- **Material shown**
......

lemma pvToDigitsCore_eq (fuel n : Nat) (ds : List Char) (hf : n < fuel) (hn : 0 < n) :
    Nat.toDigitsCore 10 fuel n ds = (Nat.digits 10 n).reverse.map Nat.digitChar ++ ds := by
  induction fuel generalizing n ds with
  | zero => omega
  | succ fuel ih =>
    rw [Nat.toDigitsCore]
    by_cases h0 : n / 10 = 0
    · have hd : Nat.digits 10 n = [n % 10] := by
        rw [Nat.digits_def' (by norm_num) hn, h0]; simp
      simp [h0, hd]
    · have hlt : n / 10 < fuel := by
        have := Nat.div_lt_self hn (by norm_num : 1 < 10)
        omega
      have hpos : 0 < n / 10 := Nat.pos_of_ne_zero h0
      simp only [h0, if_false]
      rw [ih (n / 10) _ hlt hpos]
      rw [Nat.digits_def' (by norm_num) hn]
      simp

lemma pvToDigits_eq (n : Nat) (hn : 0 < n) :
    Nat.toDigits 10 n = (Nat.digits 10 n).reverse.map Nat.digitChar := by
  have := pvToDigitsCore_eq (n + 1) n [] (by omega) hn
  simpa [Nat.toDigits] using this

lemma pvIntOfChar_digitChar (d : Nat) (hd : d < 10) :
    pvIntOfChar (Nat.digitChar d) = (d : Int) := by
  interval_cases d <;> decide

lemma pvDigitsA_eq (n : Int) (h : 0 < n) :
    pvDigitsA n = (Nat.digits 10 n.toNat).reverse.map (fun d => Int.ofNat d) := by
  have h0 : (0:Int) ≤ n := le_of_lt h
  unfold pvDigitsA
  rw [pvToChars_nonneg n h0, pvToDigits_eq n.toNat (by omega), List.map_map]
  apply List.map_congr_left
  intro d hd
  have hd10 : d < 10 := Nat.digits_lt_base (by norm_num) (List.mem_reverse.mp hd)
  simpa using pvIntOfChar_digitChar d hd10

lemma pvMapOfNat_sum (l : List Nat) : (l.map (fun d => Int.ofNat d)).sum = Int.ofNat l.sum := by
  induction l with
  | nil => simp
  | cons a l ih =>
    simp only [List.map_cons, List.sum_cons, ih, Int.ofNat_eq_natCast]
    push_cast; ring

lemma pvDigitSum_eq (m : Int) (h : 0 ≤ m) : pvDigitSum m = (pvSNat m.toNat : Int) := by
  unfold pvDigitSum
  by_cases h0 : m = 0
  · subst h0; decide
  · have hpos : 0 < m.toNat := by omega
    rw [pvToChars_nonneg m h, pvToDigits_eq m.toNat hpos, List.map_map]
    have : ((Nat.digits 10 m.toNat).reverse.map (pvIntOfChar ∘ Nat.digitChar)).sum
        = ((Nat.digits 10 m.toNat).reverse.map (fun d => Int.ofNat d)).sum := by
      congr 1
      apply List.map_congr_left
      intro d hd
      have hd10 : d < 10 := Nat.digits_lt_base (by norm_num) (List.mem_reverse.mp hd)
      simpa using pvIntOfChar_digitChar d hd10
    rw [this, pvMapOfNat_sum, List.sum_reverse]
    simp [pvSNat]

lemma pvToChars_digit (d : Int) (h0 : 0 ≤ d) (h9 : d < 10) :
    PySem.Int.toChars d = [Nat.digitChar d.toNat] := by
  interval_cases d <;> decide

-- ---- Nat.digits helper lemmas ----

lemma pvOfDigits_replicate_nine (t : Nat) :
    Nat.ofDigits 10 (List.replicate t 9) = 10 ^ t - 1 := by
  induction t with
  | zero => simp [Nat.ofDigits]
  | succ t ih =>
    rw [List.replicate_succ, Nat.ofDigits_cons, ih, pow_succ]
    have : 1 ≤ 10 ^ t := Nat.one_le_pow _ _ (by norm_num)
    omega

lemma pvDigits_pow (m : Nat) :
    Nat.digits 10 (10 ^ m) = List.replicate m 0 ++ [1] := by
  have hof : Nat.ofDigits 10 (List.replicate m 0 ++ [1]) = 10 ^ m := by
    rw [Nat.ofDigits_append]
    have hz : Nat.ofDigits 10 (List.replicate m (0:Nat)) = 0 := by
      induction m with
      | zero => simp [Nat.ofDigits]
      | succ m ih => simp [List.replicate_succ, Nat.ofDigits_cons, ih]
    simp [hz, Nat.ofDigits, List.length_replicate]
  rw [← hof, Nat.digits_ofDigits 10 (by norm_num)]
  · intro l hl
    rcases List.mem_append.mp hl with h | h
    · rw [List.eq_of_mem_replicate h]; norm_num
    · simp at h; omega
  · intro hne
    rw [List.getLast_eq_getElem]
    simp [List.getElem_append]

lemma pvSNat_pow (m : Nat) : pvSNat (10 ^ m) = 1 := by
  unfold pvSNat; rw [pvDigits_pow]; simp

lemma pvDigits_nines (m : Nat) :
    Nat.digits 10 (10 ^ m - 1) = List.replicate m 9 := by
  have hof := pvOfDigits_replicate_nine m
  rw [← hof, Nat.digits_ofDigits 10 (by norm_num)]
  · intro l hl; rw [List.eq_of_mem_replicate hl]; norm_num
  · intro hne
    rw [List.getLast_eq_getElem]
    simp

lemma pvDigits_succ_nines (w t r : Nat) (R' : List Nat) (hr : r < 9)
    (hw : Nat.digits 10 w = List.replicate t 9 ++ r :: R') :
    Nat.digits 10 (w + 1) = List.replicate t 0 ++ (r + 1) :: R' := by
  have hwne : (List.replicate t 9 ++ r :: R') ≠ [] := by simp
  have hw0 : w ≠ 0 := by
    intro h0; rw [h0] at hw; exact hwne (by simpa using hw.symm)
  have hdig : ∀ l ∈ Nat.digits 10 w, l < 10 := fun l hl => Nat.digits_lt_base (by norm_num) hl
  have hR' : ∀ l ∈ R', l < 10 := by
    intro l hl; apply hdig; rw [hw]; simp [hl]
  have hzero : Nat.ofDigits 10 (List.replicate t (0:Nat)) = 0 := by
    induction t with
    | zero => simp [Nat.ofDigits]
    | succ t ih => simp [List.replicate_succ, Nat.ofDigits_cons, ih]
  have hval : Nat.ofDigits 10 (List.replicate t 0 ++ (r + 1) :: R') = w + 1 := by
    have h1 : w = Nat.ofDigits 10 (List.replicate t 9 ++ r :: R') := by
      conv_lhs => rw [← Nat.ofDigits_digits 10 w, hw]
    rw [Nat.ofDigits_append, Nat.ofDigits_cons, pvOfDigits_replicate_nine] at h1
    rw [Nat.ofDigits_append, Nat.ofDigits_cons, hzero]
    have hP : 1 ≤ 10 ^ t := Nat.one_le_pow _ _ (by norm_num)
    simp only [List.length_replicate] at h1 ⊢
    have hexp : 10 ^ t * (r + 1 + 10 * Nat.ofDigits 10 R')
        = 10 ^ t * (r + 10 * Nat.ofDigits 10 R') + 10 ^ t := by ring
    omega
  rw [← hval, Nat.digits_ofDigits 10 (by norm_num)]
  · intro l hl
    rcases List.mem_append.mp hl with hh | hh
    · rw [List.eq_of_mem_replicate hh]; norm_num
    · rcases List.mem_cons.mp hh with hh | hh
      · omega
      · exact hR' l hh
  · intro hne
    rw [List.getLast_append_of_ne_nil hne (by simp)]
    cases R' with
    | nil => simp
    | cons a R'' =>
      rw [List.getLast_cons (by simp)]
      have hlast := Nat.getLast_digit_ne_zero 10 hw0
      simp only [hw] at hlast
      rwa [List.getLast_append_of_ne_nil (by simp) (by simp), List.getLast_cons (by simp)] at hlast

-- ---- the carry loop ----

lemma pvCarry_stop (ds : List Int) (i : Int)
    (h : ¬(0 < i ∧ PySem.List.pyGetD ds i 0 = 9)) : pvCarry ds i = (ds, i) := by
  rw [pvCarry]; simp [h]

lemma pvCarry_step (ds : List Int) (i : Int) (h1 : 0 < i)
    (h2 : PySem.List.pyGetD ds i 0 = 9) :
    pvCarry ds i = pvCarry (PySem.List.pySetD ds i 0) (i - 1) := by
  rw [pvCarry]; simp [h1, h2]

lemma pvCarry_run (X : List Int) (t : Nat) (T : List Int) (hX : X ≠ [])
    (h9 : 2 ≤ X.length → X.getLast? ≠ some 9) :
    pvCarry (X ++ (List.replicate t 9 ++ T)) (((X.length + t : Nat) : Int) - 1)
      = (X ++ (List.replicate t 0 ++ T), ((X.length : Nat) : Int) - 1) := by
  induction t generalizing T with
  | zero =>
    simp only [List.replicate_zero, Nat.add_zero]
    apply pvCarry_stop
    rintro ⟨hpos, hget⟩
    have hlen : 1 ≤ X.length := List.length_pos_iff.mpr hX
    have h2 : 2 ≤ X.length := by
      by_contra h
      have : X.length = 1 := by omega
      rw [this] at hpos; norm_num at hpos
    have hcast : ((X.length : Nat) : Int) - 1 = ((X.length - 1 : Nat) : Int) := by omega
    rw [hcast, PySem.List.pyGetD_natCast] at hget
    rw [List.getD_append _ _ _ _ (by omega)] at hget
    rw [List.getD_eq_getElem _ _ (by omega)] at hget
    have : X.getLast? = some 9 := by
      rw [List.getLast?_eq_some_getLast hX, List.getLast_eq_getElem]
      exact congrArg some hget
    exact h9 h2 this
  | succ t ih =>
    have hlen : 1 ≤ X.length := List.length_pos_iff.mpr hX
    have hcast : ((X.length + (t+1) : Nat) : Int) - 1 = ((X.length + t : Nat) : Int) := by omega
    rw [hcast]
    have hget : PySem.List.pyGetD (X ++ (List.replicate (t+1) 9 ++ T)) ((X.length + t : Nat) : Int) 0 = 9 := by
      rw [PySem.List.pyGetD_natCast]
      rw [List.getD_append_right _ _ _ _ (by omega)]
      rw [List.getD_append _ _ _ _ (by simp only [List.length_replicate]; omega)]
      rw [List.getD_replicate _ (by omega)]
    rw [pvCarry_step _ _ (by omega) hget]
    have hset : PySem.List.pySetD (X ++ (List.replicate (t+1) 9 ++ T)) ((X.length + t : Nat) : Int) 0
        = X ++ (List.replicate t 9 ++ (0 :: T)) := by
      rw [PySem.List.pySetD_natCast, List.set_append]
      simp only [if_neg (by omega : ¬ (X.length + t < X.length))]
      congr 1
      rw [List.set_append]
      simp only [List.length_replicate, if_pos (by omega : X.length + t - X.length < t + 1)]
      have : X.length + t - X.length = t := by omega
      rw [this]
      rw [List.replicate_succ' (n := t)]
      rw [List.set_append]
      simp [List.replicate_succ']
    rw [hset, ih (0 :: T)]
    have : List.replicate t (0:Int) ++ (0 :: T) = List.replicate (t+1) 0 ++ T := by
      simp [List.replicate_succ']
    rw [this]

......

- **Task details**
Report every line of the data in which "with" appears.

- **Your response**
  induction fuel generalizing n ds with
  induction l with
  induction t with
      induction m with
    rcases List.mem_append.mp hl with h | h
    induction t with
    rcases List.mem_append.mp hl with hh | hh
    · rcases List.mem_cons.mp hh with hh | hh
    cases R' with
  induction t generalizing T with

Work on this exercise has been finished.